INPUT MATERIAL START

lemma stepA_succ (q : List Char) (item sT eT name melody : String) (sv ev : Int)
    (hsplit : PySem.Str.split? item "," = some [sT, eT, name, melody])
    (hs : minutesB? sT = some sv) (he : minutesB? eT = some ev) (buf : List (Int × String)) :
    stepA q buf item =
      (if PySem.Chars.find (PySem.List.slice
            (PySem.List.pyRepeat (srepA melody).toList ((if sv > ev then ev + 24 * 60 else ev) - sv))
            none (some ((if sv > ev then ev + 24 * 60 else ev) - sv))) q ≠ -1
        then buf ++ [((if sv > ev then ev + 24 * 60 else ev) - sv, name)] else buf) := by
  obtain ⟨sParts, s0, s1, a, b, hsp, hg1, hg2, ho1, ho2, hveq⟩ := minutesB?_inv sT sv hs
  obtain ⟨eParts, e0, e1, c, d, hep, hg3, hg4, ho3, ho4, hweq⟩ := minutesB?_inv eT ev he
  subst hveq hweq
  simp only [stepA, hsplit, hsp, hep, hg1, hg2, hg3, hg4, ho1, ho2, ho3, ho4]

lemma stepA_skip (q : List Char) (item sT eT name melody : String)
    (hsplit : PySem.Str.split? item "," = some [sT, eT, name, melody])
    (h : minutesB? sT = none ∨ minutesB? eT = none) (buf : List (Int × String)) :
    stepA q buf item = buf := by
  simp only [stepA, hsplit]
  rcases hsp : PySem.Str.split? sT ":" with _ | sParts
  · rfl
  · rcases hep : PySem.Str.split? eT ":" with _ | eParts
    · rfl
    · rcases hg1 : PySem.List.pyGet? sParts 0 with _ | s0
      · simp only [hg1]
      · rcases hg2 : PySem.List.pyGet? sParts 1 with _ | s1
        · simp only [hg1, hg2]
        · rcases hg3 : PySem.List.pyGet? eParts 0 with _ | e0
          · simp only [hg1, hg2, hg3]
          · rcases hg4 : PySem.List.pyGet? eParts 1 with _ | e1
            · simp only [hg1, hg2, hg3, hg4]
            · rcases ho1 : PySem.Int.ofStr? s0 with _ | a
              · simp only [hg1, hg2, hg3, hg4, ho1]
              · rcases ho2 : PySem.Int.ofStr? s1 with _ | b
                · simp only [hg1, hg2, hg3, hg4, ho1, ho2]
                · rcases ho3 : PySem.Int.ofStr? e0 with _ | c
                  · simp only [hg1, hg2, hg3, hg4, ho1, ho2, ho3]
                  · rcases ho4 : PySem.Int.ofStr? e1 with _ | d
                    · simp only [hg1, hg2, hg3, hg4, ho1, ho2, ho3, ho4]
                    · exfalso
                      rcases h with h | h <;>
                        simp [minutesB?, hsp, hep, hg1, hg2, hg3, hg4,
                          ho1, ho2, ho3, ho4] at h

lemma stepB_skip (q : List Char) (item sT eT name melody : String)
    (hsplit : PySem.Str.split? item "," = some [sT, eT, name, melody])
    (h : minutesB? sT = none ∨ minutesB? eT = none) (st : Bool × Int × String) :
    stepB q st item = st := by
  rcases hms : minutesB? sT with _ | v
  · simp only [stepB, hsplit, hms]
  · rcases h with h | h
    · rw [h] at hms; cases hms
    · simp only [stepB, hsplit, hms, h]

-- each item either leaves both loops' states unchanged, or contributes the same (runTime, name)
lemma step_cases (q : List Char) (item : String) :
    ((∀ buf, stepA q buf item = buf) ∧ (∀ st, stepB q st item = st)) ∨
    (∃ r nm, (∀ buf, stepA q buf item = buf ++ [(r, nm)]) ∧
      (∀ st : Bool × Int × String,
        stepB q st item = (true, if r > st.2.1 then (r, nm) else (st.2.1, st.2.2)))) := by
  rcases hsplit : PySem.Str.split? item "," with _ | parts
  · left; exact ⟨fun _ => by simp [stepA, hsplit], fun _ => by simp [stepB, hsplit]⟩
  · match parts with
    | [] => left; exact ⟨fun _ => by simp [stepA, hsplit], fun _ => by simp [stepB, hsplit]⟩
    | [_] => left; exact ⟨fun _ => by simp [stepA, hsplit], fun _ => by simp [stepB, hsplit]⟩
    | [_, _] => left; exact ⟨fun _ => by simp [stepA, hsplit], fun _ => by simp [stepB, hsplit]⟩
    | [_, _, _] =>
      left; exact ⟨fun _ => by simp [stepA, hsplit], fun _ => by simp [stepB, hsplit]⟩
    | _ :: _ :: _ :: _ :: _ :: _ =>
      left; exact ⟨fun _ => by simp [stepA, hsplit], fun _ => by simp [stepB, hsplit]⟩
    | [sT, eT, name, melody] =>
      rcases hms : minutesB? sT with _ | sv
      · exact Or.inl ⟨stepA_skip q item sT eT name melody hsplit (Or.inl hms),
          stepB_skip q item sT eT name melody hsplit (Or.inl hms)⟩
      · rcases hme : minutesB? eT with _ | ev
        · exact Or.inl ⟨stepA_skip q item sT eT name melody hsplit (Or.inr hme),
            stepB_skip q item sT eT name melody hsplit (Or.inr hme)⟩
        · have hrun : (if sv ≤ ev then ev - sv else ev + 1440 - sv) =
              (if sv > ev then ev + 24 * 60 else ev) - sv := by
            split_ifs with hA hB <;> omega
          have hmel : (srepA melody).toList = encB melody.toList := srepA_toList melody
          have hplayed : playB (encB melody.toList) ((if sv > ev then ev + 24 * 60 else ev) - sv) =
              PySem.List.slice
                (PySem.List.pyRepeat (srepA melody).toList ((if sv > ev then ev + 24 * 60 else ev) - sv))
                none (some ((if sv > ev then ev + 24 * 60 else ev) - sv)) := by
            rw [hmel, tiling]
          by_cases hfind : PySem.Chars.find (PySem.List.slice
              (PySem.List.pyRepeat (srepA melody).toList ((if sv > ev then ev + 24 * 60 else ev) - sv))
              none (some ((if sv > ev then ev + 24 * 60 else ev) - sv))) q ≠ -1
          · right
            refine ⟨(if sv > ev then ev + 24 * 60 else ev) - sv, name, fun buf => ?_, fun st => ?_⟩
            · rw [stepA_succ q item sT eT name melody sv ev hsplit hms hme buf, if_pos hfind]
            · simp only [stepB, hsplit, hms, hme]
              have hc : containsB (playB (encB melody.toList)
                  (if sv ≤ ev then ev - sv else ev + 1440 - sv)) q = true := by
                rw [hrun, hplayed, containsB_iff]; exact hfind
              rw [hc, if_pos rfl, hrun]
          · left
            refine ⟨fun buf => ?_, fun st => ?_⟩
            · rw [stepA_succ q item sT eT name melody sv ev hsplit hms hme buf, if_neg hfind]
            · simp only [stepB, hsplit, hms, hme]
              have hc : containsB (playB (encB melody.toList)
                  (if sv ≤ ev then ev - sv else ev + 1440 - sv)) q = false := by
                rw [hrun, hplayed]
                cases hcc : containsB (PySem.List.slice
                    (PySem.List.pyRepeat (srepA melody).toList
                      ((if sv > ev then ev + 24 * 60 else ev) - sv))
                    none (some ((if sv > ev then ev + 24 * 60 else ev) - sv))) q
                · rfl
                · exfalso
                  rw [containsB_iff] at hcc
                  exact hfind hcc
              rw [hc]
              simp

-- the fused loop of B tracks (buffer nonempty, running selection over buffer) of A's loops
lemma fold_inv (q : List Char) (items : List String) :
    ∀ (buf : List (Int × String)) (found : Bool) (best : Int × String),
      found = !buf.isEmpty → best = buf.foldl selA ((-1 : Int), "") →
      items.foldl (stepB q) (found, best) =
        (!(items.foldl (stepA q) buf).isEmpty,
          (items.foldl (stepA q) buf).foldl selA ((-1 : Int), "")) := by
  induction items with
  | nil => intro buf found best h1 h2; simp [h1, h2]
  | cons item rest ih =>
    intro buf found best h1 h2
    rcases step_cases q item with ⟨ha, hb⟩ | ⟨r, nm, ha, hb⟩
    · simp only [List.foldl_cons, ha, hb]
      exact ih buf found best h1 h2
    · simp only [List.foldl_cons, ha, hb]
      apply ih
      · simp
      · rw [List.foldl_append]
        simp only [List.foldl_cons, List.foldl_nil, selA, h2]

-- ===== VERDICT (by name: the statement is the Claim_ definition above) =====
theorem solution_spec : Claim_equal_solution := by
  intro m musicinfos _ _
  unfold Spec_solution
  show solution m musicinfos = solution_alt m musicinfos
  simp only [solution, solution_alt]
  have hsel : (fun (st mu : Int × String) => if mu.1 > st.1 then (mu.1, mu.2) else st) = selA := rfl
  rw [hsel, srepA_toList m]
  rw [fold_inv (encB m.toList) musicinfos [] false ((-1 : Int), "") (by simp) (by simp)]
  by_cases hb : musicinfos.foldl (stepA (encB m.toList)) [] = []
  · simp [hb]
  · simp [hb]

INPUT MATERIAL END

• WHAT NEEDS TO BE DONE: Find, please, how many lines in the data include the word "exact", and put down that number only.

• OUTPUT: 11